Mas a grande porta voz do filme foi, sem sombra de dúvida, a atriz Fernanda Torres. Sua elogiadíssima atuação como Eunice Paiva premiada no Globo de Ouro e suas carismáticas aparições em programas televisivos americanos como o de Jimmy Kimmel, bem como sua espirituosa presença nas redes sociais, a fizeram um fenômeno mundial. Quem diria que a Vani de Os Normais e a Fátima de Tapas & Beijos teria fãs como Ariana Grande, Carey Mulligan, Sarah Paulson, Jessica Chastain e Tilda Swinton.
“Fernanda é uma personalidade muito autêntica e acho que essa autenticidade foi ganhando as pessoas. Ela foi internacionalmente o que ela é no Brasil. E muito divertida e articulada, defendendo o tema, o filme, falando com muita propriedade e com humildade ao mesmo tempo. Honrando, como ela fala, o legado de Eunice. Sem falar que ela estava absolutamente bem assessorada em questão de estilo. Um estilo sóbrio que tem a ver com ela e também com a personagem. Tudo foi impecável. Foi um alinhamento dos planetas raro de se ver”, conclui Guerra.

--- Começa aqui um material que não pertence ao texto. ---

-- pv_equiv track=rewrite | github.com/lishuwnc/Kickstart-Framework-Python | archive/EE2017.py | solveEEB2017
-- ===== SOURCE A (Python) =====
-- def solveEEB2017(n):
--     q = 2
--     p = 64
--     while p > 2:
--         lo = 2
--         hi = n // p
--         while lo <= hi:
--             mid = (lo + hi) // 2
--             t = (mid ** p - 1) - (mid - 1) * n
--             if t == 0:
--                 return mid
--             if t > 0:
--                 hi = mid - 1
--             else:
--                 lo = mid + 1
--         p -= 1
--     return n - 1
-- ===== SOURCE B (Python) =====
-- def solveEEB2017(n):
--     # Incremental scan of bases: repunit value (m**p-1)//(m-1) is strictly
--     # increasing in m, so walk m upward until it passes n instead of binary search.
--     for p in range(64, 2, -1):
--         m = 2
--         while True:
--             v = (m ** p - 1) // (m - 1)
--             if v == n:
--                 return m
--             if v > n:
--                 break
--             m += 1
--     return n - 1
-- ===== Notes on version B (the rewrite author's own statement) =====
-- stated objective: alternative
-- what changed: The inner binary search over the base is replaced by an incremental upward scan that walks the strictly increasing repunit value (m**p-1)//(m-1) until it reaches or passes n, keeping the same descending digit-count loop and n-1 fallback.
import Mathlib
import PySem

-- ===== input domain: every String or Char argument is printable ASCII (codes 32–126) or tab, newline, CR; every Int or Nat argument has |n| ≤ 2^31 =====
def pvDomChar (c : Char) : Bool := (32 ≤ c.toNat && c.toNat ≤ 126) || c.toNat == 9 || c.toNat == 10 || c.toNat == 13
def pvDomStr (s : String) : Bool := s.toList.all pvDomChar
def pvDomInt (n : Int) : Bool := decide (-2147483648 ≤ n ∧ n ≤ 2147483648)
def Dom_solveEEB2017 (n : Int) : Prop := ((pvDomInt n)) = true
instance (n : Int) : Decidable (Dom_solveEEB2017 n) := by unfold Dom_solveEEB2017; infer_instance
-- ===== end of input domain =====

-- B replaces A's binary search over the base by an incremental upward scan of the
-- strictly increasing repunit value (objective: alternative, simpler loop; not faster).

-- ===== PORT A =====
-- inner `while lo <= hi` binary search of A
def pvBSearchA (n : Int) (p : Nat) (lo hi : Int) : Option Int :=
  if h : lo ≤ hi then
    let mid := PySem.Int.floordiv (lo + hi) 2
    let t := mid ^ p - 1 - (mid - 1) * n
    if t = 0 then some mid
    else if t > 0 then pvBSearchA n p lo (mid - 1)
    else pvBSearchA n p (mid + 1) hi
  else none
termination_by (hi + 1 - lo).toNat
decreasing_by
  · have := PySem.Int.floordiv_two_mid_bounds h
    simp only [mid] at *
    omega
  · have := PySem.Int.floordiv_two_mid_bounds h
    simp only [mid] at *
    omega

-- outer `while p > 2` loop of A (counter k is the current value of p)
def pvLoopA (n : Int) : Nat → Int
  | 0 => n - 1
  | 1 => n - 1
  | 2 => n - 1
  | k + 3 =>
    match pvBSearchA n (k + 3) 2 (PySem.Int.floordiv n (k + 3)) with
    | some m => m
    | none => pvLoopA n (k + 2)

def solveEEB2017 (n : Int) : Int := pvLoopA n 64

-- ===== PORT B =====
-- inner `while True` scan of B; fuel is only a totality guard (the scan provably
-- stops before exhausting it whenever it matters)
def pvScanB (n : Int) (p : Nat) (m : Int) : Nat → Option Int
  | 0 => none
  | fuel + 1 =>
    let v := PySem.Int.floordiv (m ^ p - 1) (m - 1)
    if v = n then some m
    else if v > n then none
    else pvScanB n p (m + 1) fuel

-- `for p in range(64, 2, -1)` loop of B
def pvLoopB (n : Int) : Nat → Int
  | 0 => n - 1
  | 1 => n - 1
  | 2 => n - 1
  | k + 3 =>
    match pvScanB n (k + 3) 2 ((n - 2).toNat + 1) with
    | some m => m
    | none => pvLoopB n (k + 2)

def solveEEB2017_alt (n : Int) : Int := pvLoopB n 64

-- ===== PRECONDITION & SPEC =====
def Spec_solveEEB2017 (n : Int) (out : Int) : Prop := out = solveEEB2017_alt n
instance (n : Int) (out : Int) : Decidable (Spec_solveEEB2017 n out) := by unfold Spec_solveEEB2017; infer_instance

-- ===== CLAIM (what is proved, stated in full; the proofs are below) =====
def Claim_equal_solveEEB2017 : Prop := ∀ (n : Int), Dom_solveEEB2017 n → Spec_solveEEB2017 n (solveEEB2017 n)

-- ===== LEMMAS AND PROOFS =====

-- the p-digit repunit with base m
def pvRep (p : Nat) (m : Int) : Int := ∑ i ∈ Finset.range p, m ^ i

lemma pvRep_mul (p : Nat) (m : Int) : (m - 1) * pvRep p m = m ^ p - 1 := by
  unfold pvRep
  linarith [geom_sum_mul m p]

lemma pvRep_strictMono {p : Nat} (hp : 2 ≤ p) {a b : Int} (ha : 0 ≤ a) (hab : a < b) :
    pvRep p a < pvRep p b := by
  unfold pvRep
  refine Finset.sum_lt_sum (fun i _ => pow_le_pow_left₀ ha hab.le i)
    ⟨1, Finset.mem_range.mpr (by omega), by simpa using hab⟩

lemma pvRep_inj {p : Nat} (hp : 2 ≤ p) {a b : Int} (ha : 0 ≤ a) (hb : 0 ≤ b)
    (h : pvRep p a = pvRep p b) : a = b := by
  rcases lt_trichotomy a b with h1 | h1 | h1
  · exact absurd h (ne_of_lt (pvRep_strictMono hp ha h1))
  · exact h1
  · exact absurd h.symm (ne_of_lt (pvRep_strictMono hp hb h1))

-- the test value t of A, in terms of pvRep
lemma pvT_eq (p : Nat) (n m : Int) :
    m ^ p - 1 - (m - 1) * n = (m - 1) * (pvRep p m - n) := by
  have h := pvRep_mul p m
  nlinarith [pvRep_mul p m]

-- any base-m p-digit repunit is at least p*m  (so the root lies below n // p)
lemma pvRep_ge_mul {p : Nat} (hp : 3 ≤ p) {m : Int} (hm : 2 ≤ m) :
    (p : Int) * m ≤ pvRep p m := by
  induction p with
  | zero => omega
  | succ q ih =>
    rcases Nat.lt_or_ge q 3 with hq | hq
    · interval_cases q
      · omega
      · omega
      · -- p = 3
        unfold pvRep
        simp [Finset.sum_range_succ]
        nlinarith
    · have h1 := ih (by omega)
      have h2 : m ≤ m ^ q := by
        calc m = m ^ 1 := (pow_one m).symm
        _ ≤ m ^ q := pow_le_pow_right₀ (by omega) (by omega)
      have h3 : pvRep (q + 1) m = pvRep q m + m ^ q := by
        unfold pvRep; rw [Finset.sum_range_succ]
      push_cast
      rw [h3]
      push_cast at h1
      nlinarith

lemma pvRep_ge_self {p : Nat} (hp : 3 ≤ p) {m : Int} (hm : 2 ≤ m) : m ≤ pvRep p m := by
  have h := pvRep_ge_mul hp hm
  have hp' : (3 : Int) ≤ (p : Int) := by exact_mod_cast hp
  nlinarith

-- one unfolded step of the binary search, with the midpoint named
lemma pvBSearchA_step (n : Int) (p : Nat) (lo hi : Int) (h : lo ≤ hi) :
    pvBSearchA n p lo hi =
      (let mid := PySem.Int.floordiv (lo + hi) 2
       if mid ^ p - 1 - (mid - 1) * n = 0 then some mid
       else if mid ^ p - 1 - (mid - 1) * n > 0 then pvBSearchA n p lo (mid - 1)
       else pvBSearchA n p (mid + 1) hi) := by
  rw [pvBSearchA]
  simp [h]

-- soundness of A's binary search: a returned value is a repunit base ≥ 2
lemma pvBSearchA_sound (n : Int) (p : Nat) (hp : 2 ≤ p) :
    ∀ (N : Nat) (lo hi m' : Int), (hi + 1 - lo).toNat ≤ N → 2 ≤ lo →
      pvBSearchA n p lo hi = some m' → 2 ≤ m' ∧ pvRep p m' = n := by
  intro N
  induction N with
  | zero =>
    intro lo hi m' hN h2 hsome
    have h : ¬ lo ≤ hi := by omega
    rw [pvBSearchA] at hsome
    simp [h] at hsome
  | succ N ih =>
    intro lo hi m' hN h2 hsome
    by_cases h : lo ≤ hi
    · have hb := PySem.Int.floordiv_two_mid_bounds h
      rw [pvBSearchA_step n p lo hi h] at hsome
      set mid := PySem.Int.floordiv (lo + hi) 2 with hmid
      simp only at hsome
      split_ifs at hsome with h0 h1
      · -- t = 0
        have h2m : 2 ≤ mid := by omega
        have ht' : (mid - 1) * (pvRep p mid - n) = 0 := by rw [← pvT_eq]; exact h0
        have hrep : pvRep p mid = n := by
          rcases mul_eq_zero.mp ht' with hc | hc
          · omega
          · omega
        have hmm : m' = mid := by
          simpa using hsome.symm
        subst hmm
        exact ⟨h2m, hrep⟩
      · exact ih lo (mid - 1) m' (by omega) h2 hsome
      · exact ih (mid + 1) hi m' (by omega) (by omega) hsome
    · rw [pvBSearchA] at hsome
      simp [h] at hsome

-- completeness of A's binary search: it finds the (unique) root in range
lemma pvBSearchA_finds (n : Int) (p : Nat) (hp : 3 ≤ p) (m0 : Int) (hm0 : 2 ≤ m0)
    (hroot : pvRep p m0 = n) :
    ∀ (N : Nat) (lo hi : Int), (hi + 1 - lo).toNat ≤ N → 2 ≤ lo → lo ≤ m0 → m0 ≤ hi →
      pvBSearchA n p lo hi = some m0 := by
  intro N
  induction N with
  | zero => intro lo hi hN h2 hlo hhi; omega
  | succ N ih =>
    intro lo hi hN h2 hlo hhi
    have h : lo ≤ hi := by omega
    have hb := PySem.Int.floordiv_two_mid_bounds h
    rw [pvBSearchA_step n p lo hi h]
    set mid := PySem.Int.floordiv (lo + hi) 2 with hmid
    simp only
    have h2m : 2 ≤ mid := by omega
    split_ifs with h0 h1
    · -- t = 0 at mid: mid must be the unique root m0
      have ht' : (mid - 1) * (pvRep p mid - n) = 0 := by rw [← pvT_eq]; exact h0
      have hrep : pvRep p mid = n := by
        rcases mul_eq_zero.mp ht' with hc | hc
        · omega
        · omega
      have : mid = m0 := pvRep_inj (p := p) (by omega) (by omega) (by omega)
        (hrep.trans hroot.symm)
      rw [this]
    · -- t > 0: rep mid > n, so m0 < mid
      have ht' : 0 < (mid - 1) * (pvRep p mid - n) := by rw [← pvT_eq]; exact h1
      have hgt : n < pvRep p mid := by nlinarith
      have hmlt : m0 < mid := by
        by_contra hcon
        push_neg at hcon
        rcases eq_or_lt_of_le hcon with he | hl
        · rw [he] at hgt; omega
        · have := pvRep_strictMono (p := p) (by omega) (by omega) hl
          omega
      exact ih lo (mid - 1) (by omega) h2 hlo (by omega)
    · -- t < 0: rep mid < n, so mid < m0
      have ht' : (mid - 1) * (pvRep p mid - n) < 0 := by
        rw [← pvT_eq]; omega
      have hlt : pvRep p mid < n := by nlinarith
      have hmgt : mid < m0 := by
        by_contra hcon
        push_neg at hcon
        rcases eq_or_lt_of_le hcon with he | hl
        · rw [← he] at hlt; omega
        · have := pvRep_strictMono (p := p) (by omega) (by omega : (0:Int) ≤ m0) hl
          omega
      exact ih (mid + 1) hi (by omega) (by omega) (by omega) hhi

-- the floor division in B's scan is exact
lemma pvScan_v_eq {m : Int} (hm : 2 ≤ m) (p : Nat) :
    PySem.Int.floordiv (m ^ p - 1) (m - 1) = pvRep p m := by
  rw [← pvRep_mul p m]
  rw [PySem.Int.floordiv_eq_ediv_of_pos (by omega)]
  exact Int.mul_ediv_cancel_left _ (by omega)

-- soundness of B's scan
lemma pvScanB_sound (n : Int) (p : Nat) :
    ∀ (fuel : Nat) (m m' : Int), 2 ≤ m → pvScanB n p m fuel = some m' →
      2 ≤ m' ∧ pvRep p m' = n := by
  intro fuel
  induction fuel with
  | zero => intro m m' _ hs; simp [pvScanB] at hs
  | succ f ih =>
    intro m m' hm hs
    rw [pvScanB] at hs
    simp only [pvScan_v_eq hm] at hs
    split_ifs at hs with hv hv2
    · have hmm : m' = m := by simpa using hs.symm
      subst hmm
      exact ⟨hm, hv⟩
    · exact ih (m + 1) m' (by omega) hs

-- completeness of B's scan
lemma pvScanB_finds (n : Int) (p : Nat) (hp : 3 ≤ p) (m0 : Int) (hm0 : 2 ≤ m0)
    (hroot : pvRep p m0 = n) :
    ∀ (fuel : Nat) (m : Int), 2 ≤ m → m ≤ m0 → (m0 - m).toNat < fuel →
      pvScanB n p m fuel = some m0 := by
  intro fuel
  induction fuel with
  | zero => intro m _ _ hf; omega
  | succ f ih =>
    intro m hm hmle hf
    rw [pvScanB]
    simp only [pvScan_v_eq hm]
    by_cases hv : pvRep p m = n
    · have : m = m0 := pvRep_inj (p := p) (by omega) (by omega) (by omega)
        (hv.trans hroot.symm)
      rw [if_pos hv, this]
    · have hmlt : m < m0 := by
        rcases eq_or_lt_of_le hmle with he | hl
        · exact absurd (he ▸ hroot) hv
        · exact hl
      have hlt : pvRep p m < n := by
        have := pvRep_strictMono (p := p) (by omega) (by omega) hmlt
        omega
      rw [if_neg hv, if_neg (by omega)]
      exact ih (m + 1) (by omega) (by omega) (by omega)

-- per-p equality of the two inner loops
lemma pvInner_eq (n : Int) (p : Nat) (hp : 3 ≤ p) :
    pvBSearchA n p 2 (PySem.Int.floordiv n p) = pvScanB n p 2 ((n - 2).toNat + 1) := by
  by_cases hex : ∃ m0, 2 ≤ m0 ∧ pvRep p m0 = n
  · obtain ⟨m0, hm0, hroot⟩ := hex
    have hp' : (3 : Int) ≤ (p : Int) := by exact_mod_cast hp
    have hpm : (p : Int) * m0 ≤ n := hroot ▸ pvRep_ge_mul hp hm0
    have hmn : m0 ≤ n := le_trans (pvRep_ge_self hp hm0) (le_of_eq hroot)
    have hhi : m0 ≤ PySem.Int.floordiv n p := by
      rw [PySem.Int.le_floordiv_iff_mul_le (by omega)]
      nlinarith
    rw [pvBSearchA_finds n p hp m0 hm0 hroot ((PySem.Int.floordiv n p + 1 - 2).toNat)
      2 _ (le_refl _) (by omega) hm0 hhi]
    rw [pvScanB_finds n p hp m0 hm0 hroot _ 2 (by omega) hm0 (by omega)]
  · push_neg at hex
    cases hA : pvBSearchA n p 2 (PySem.Int.floordiv n p) with
    | some m' =>
      obtain ⟨h1, h2⟩ := pvBSearchA_sound n p (by omega)
        ((PySem.Int.floordiv n p + 1 - 2).toNat) 2 _ m' (le_refl _) (by omega) hA
      exact absurd h2 (hex m' h1)
    | none =>
      cases hB : pvScanB n p 2 ((n - 2).toNat + 1) with
      | some m' =>
        obtain ⟨h1, h2⟩ := pvScanB_sound n p _ 2 m' (by omega) hB
        exact absurd h2 (hex m' h1)
      | none => rfl

-- the two outer loops agree at every counter value
lemma pvLoop_eq (n : Int) : ∀ k, pvLoopA n k = pvLoopB n k
  | 0 => rfl
  | 1 => rfl
  | 2 => rfl
  | k + 3 => by
    rw [pvLoopA, pvLoopB, ← pvInner_eq n (k + 3) (by omega)]
    push_cast
    cases h : pvBSearchA n (k + 3) 2 (PySem.Int.floordiv n ((k : Int) + 3)) with
    | some m => simp [h]
    | none => simp [h, pvLoop_eq n (k + 2)]

-- ===== VERDICT (by name: the statement is the Claim_ definition above) =====
theorem solveEEB2017_spec : Claim_equal_solveEEB2017 := by
  intro n _
  unfold Spec_solveEEB2017 solveEEB2017 solveEEB2017_alt
  exact pvLoop_eq n 64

Ainda mais raro é unir tamanho prestígio mundial e elogios da crítica com sucesso de bilheteria. No início de março deste ano, Ainda Estou Aqui ultrapassou a marca de R$ 200 milhões arrecadados mundialmente, sendo que pouco mais da metade veio aqui do Brasil. O público brasileiro, que tão fervorosamente torceu por Fernanda Torres e comemorou o Oscar como se fosse gol de final de Copa, manteve o filme em 500 salas de cinema após vinte semanas do lançamento. A vida realmente presta.